The reality is that farmers should be praised for doing such a good job in managing our soils sustainably, given the continuing pressure put on them to produce unending quantities of cheap food.

Every farmer worth his or her salt knows that proper soil management must go to the very heart of their business plans. If they fail to address this core issue, then they have no future.

It must also be articulated that hard experience down through history has taught farmers this very salutary lesson.

History shows that the world’s first farmers in what is today’s Iran and Iraq fell afoul of the problems caused by the continuing erosion of their soils.

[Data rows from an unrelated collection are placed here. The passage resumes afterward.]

theorem pvA_main (_friends : List String) (gifts : List String)
    (hPre : Pre_solution _friends gifts) :
    solution _friends gifts = pvAns (pvPairs gifts) (PySem.List.dedup _friends) := by
  have h0 : solution _friends gifts
      = (PySem.List.max?
          (((gifts.foldl (fun d gift => (pvSplitPair gift).elim d (fun pr => pvStepA d pr))
              (_friends.foldl (fun d name => d.insert name pvFriend0) PySem.Dict.empty)).keys.foldl
            (fun d an =>
              (gifts.foldl (fun d gift => (pvSplitPair gift).elim d (fun pr => pvStepA d pr))
                (_friends.foldl (fun d name => d.insert name pvFriend0) PySem.Dict.empty)).keys.foldl
                (pvBodyA an) d)
            (gifts.foldl (fun d gift => (pvSplitPair gift).elim d (fun pr => pvStepA d pr))
              (_friends.foldl (fun d name => d.insert name pvFriend0) PySem.Dict.empty))).values.map
            (fun f => f.should)) (fun x => x)).getD 0 := rfl
  rw [pvA1fold] at h0
  rw [h0]
  set P := pvPairs gifts with hP
  set L := PySem.List.dedup _friends with hL
  set F0 := _friends.foldl (fun d name => d.insert name pvFriend0) PySem.Dict.empty with hF0
  have hnodupL : L.Nodup := by
    rw [hL, PySem.List.dedup_eq_ofList]
    exact PySem.Set.nodup_ofList _friends
  have hkeys0 : F0.keys = L := by
    rw [hF0, PySem.Dict.keys_foldl_insert _friends (fun _ _ => pvFriend0) PySem.Dict.empty]
    show PySem.Set.update PySem.Dict.empty.keys _friends = L
    rw [show (PySem.Dict.empty : PySem.Dict String PvFriend).keys = [] from rfl,
      PySem.Set.update_nil_left, hL, PySem.List.dedup_eq_ofList]
  have hgd0 : ∀ x, F0.getD x pvFriend0 = pvFriend0 := by
    intro x
    rw [hF0, pvConstFold_getD]
    split_ifs <;> simp [PySem.Dict.getD_empty]
  have hmem : ∀ p ∈ P, p.1 ∈ F0.keys ∧ p.2 ∈ F0.keys := by
    intro p hp
    rw [hkeys0]
    exact pvPre_mem _friends gifts hPre p hp
  have hndgive : ∀ x, (F0.getD x pvFriend0).give.keys.Nodup := by
    intro x
    rw [hgd0 x]
    exact PySem.Dict.nodup_keys_empty
  obtain ⟨k1, nd1, gv1, sum1, got1, sh1⟩ := pvA1 P F0 hmem hndgive
  have hK : (P.foldl pvStepA F0).keys = L := k1.trans hkeys0
  rw [hK]
  have hwin : ∀ an bn, pvWinD (P.foldl pvStepA F0) an bn = pvWin P an bn := by
    intro an bn
    unfold pvWinD pvWin pvG pvIdx
    rw [gv1 an bn, gv1 bn an, sum1 an, sum1 bn, got1 an, got1 bn, hgd0 an, hgd0 bn]
    simp [pvFriend0, PySem.Dict.getD_empty,
      show (PySem.Dict.empty : PySem.Dict String Int).values.sum = 0 from rfl]
  obtain ⟨ok, ov⟩ := pvOuterA (P.foldl pvStepA F0) L L (P.foldl pvStepA F0)
    (fun a ha => hK ▸ ha) (fun x => rfl) (fun x => rfl) hnodupL
  have hvnd : (L.foldl (fun d an => L.foldl (pvBodyA an) d) (P.foldl pvStepA F0)).keys.Nodup := by
    rw [ok.trans hK]; exact hnodupL
  rw [PySem.Dict.values_eq_map_keys _ hvnd pvFriend0, ok.trans hK, List.map_map]
  have hmapc : L.map ((fun f => f.should) ∘
        (fun k => (L.foldl (fun d an => L.foldl (pvBodyA an) d) (P.foldl pvStepA F0)).getD k pvFriend0))
      = L.map (pvF P L) := by
    apply List.map_congr_left
    intro x hx
    show ((L.foldl (fun d an => L.foldl (pvBodyA an) d) (P.foldl pvStepA F0)).getD x pvFriend0).should
        = pvF P L x
    rw [ov x, sh1 x, hgd0 x, if_pos hx]
    have hcnt : L.countP (fun bn => bn != x && pvWinD (P.foldl pvStepA F0) x bn)
        = L.countP (fun y => y != x && pvWin P x y) :=
      List.countP_congr (fun y _ => by rw [hwin x y])
    rw [hcnt]
    simp [pvF, pvFriend0]
  rw [hmapc]
  rfl

-- ===== VERDICT (by name: the statement is the Claim_ definition above) =====
theorem solution_spec : Claim_equal_solution := by
  intro _friends gifts _ hPre
  show solution _friends gifts = solution_alt _friends gifts
  rw [pvA_main _friends gifts hPre, pvB_main _friends gifts hPre]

That was three thousand years ago. But flash forward to the 20th century and farmers in the US got caught in the same way – the end result being the Oklahoma Dust Bowl.

So yes, farmers do have prior form when it comes to the mismanagement of their soils.

But one should also point out that they have always been able to learn from their mistakes. For example, the Dust Bowl experience created the impetus for what we know today as ‘min till’ cultivation.

Our land is a finite resource. Looking around the world today, it is not soil mismanagement that is causing the genuine concern that exists regarding our potential to grow food on a sustainable basis for the future.

Rather it is the ever-increasing rate at which developers continue to build on prime agricultural land.

Once this resource is taken away from us: it can never be replaced.

Sustainable intensification was a phrase coined by Ireland’s former Minister for Agriculture Simon Coveney as he chaired the 2013 negotiations that led to the settlement of the Common Agricultural Policy (CAP) reform package.

In essence, this means achieving higher crop yields in ways that the future sustainability of our soils.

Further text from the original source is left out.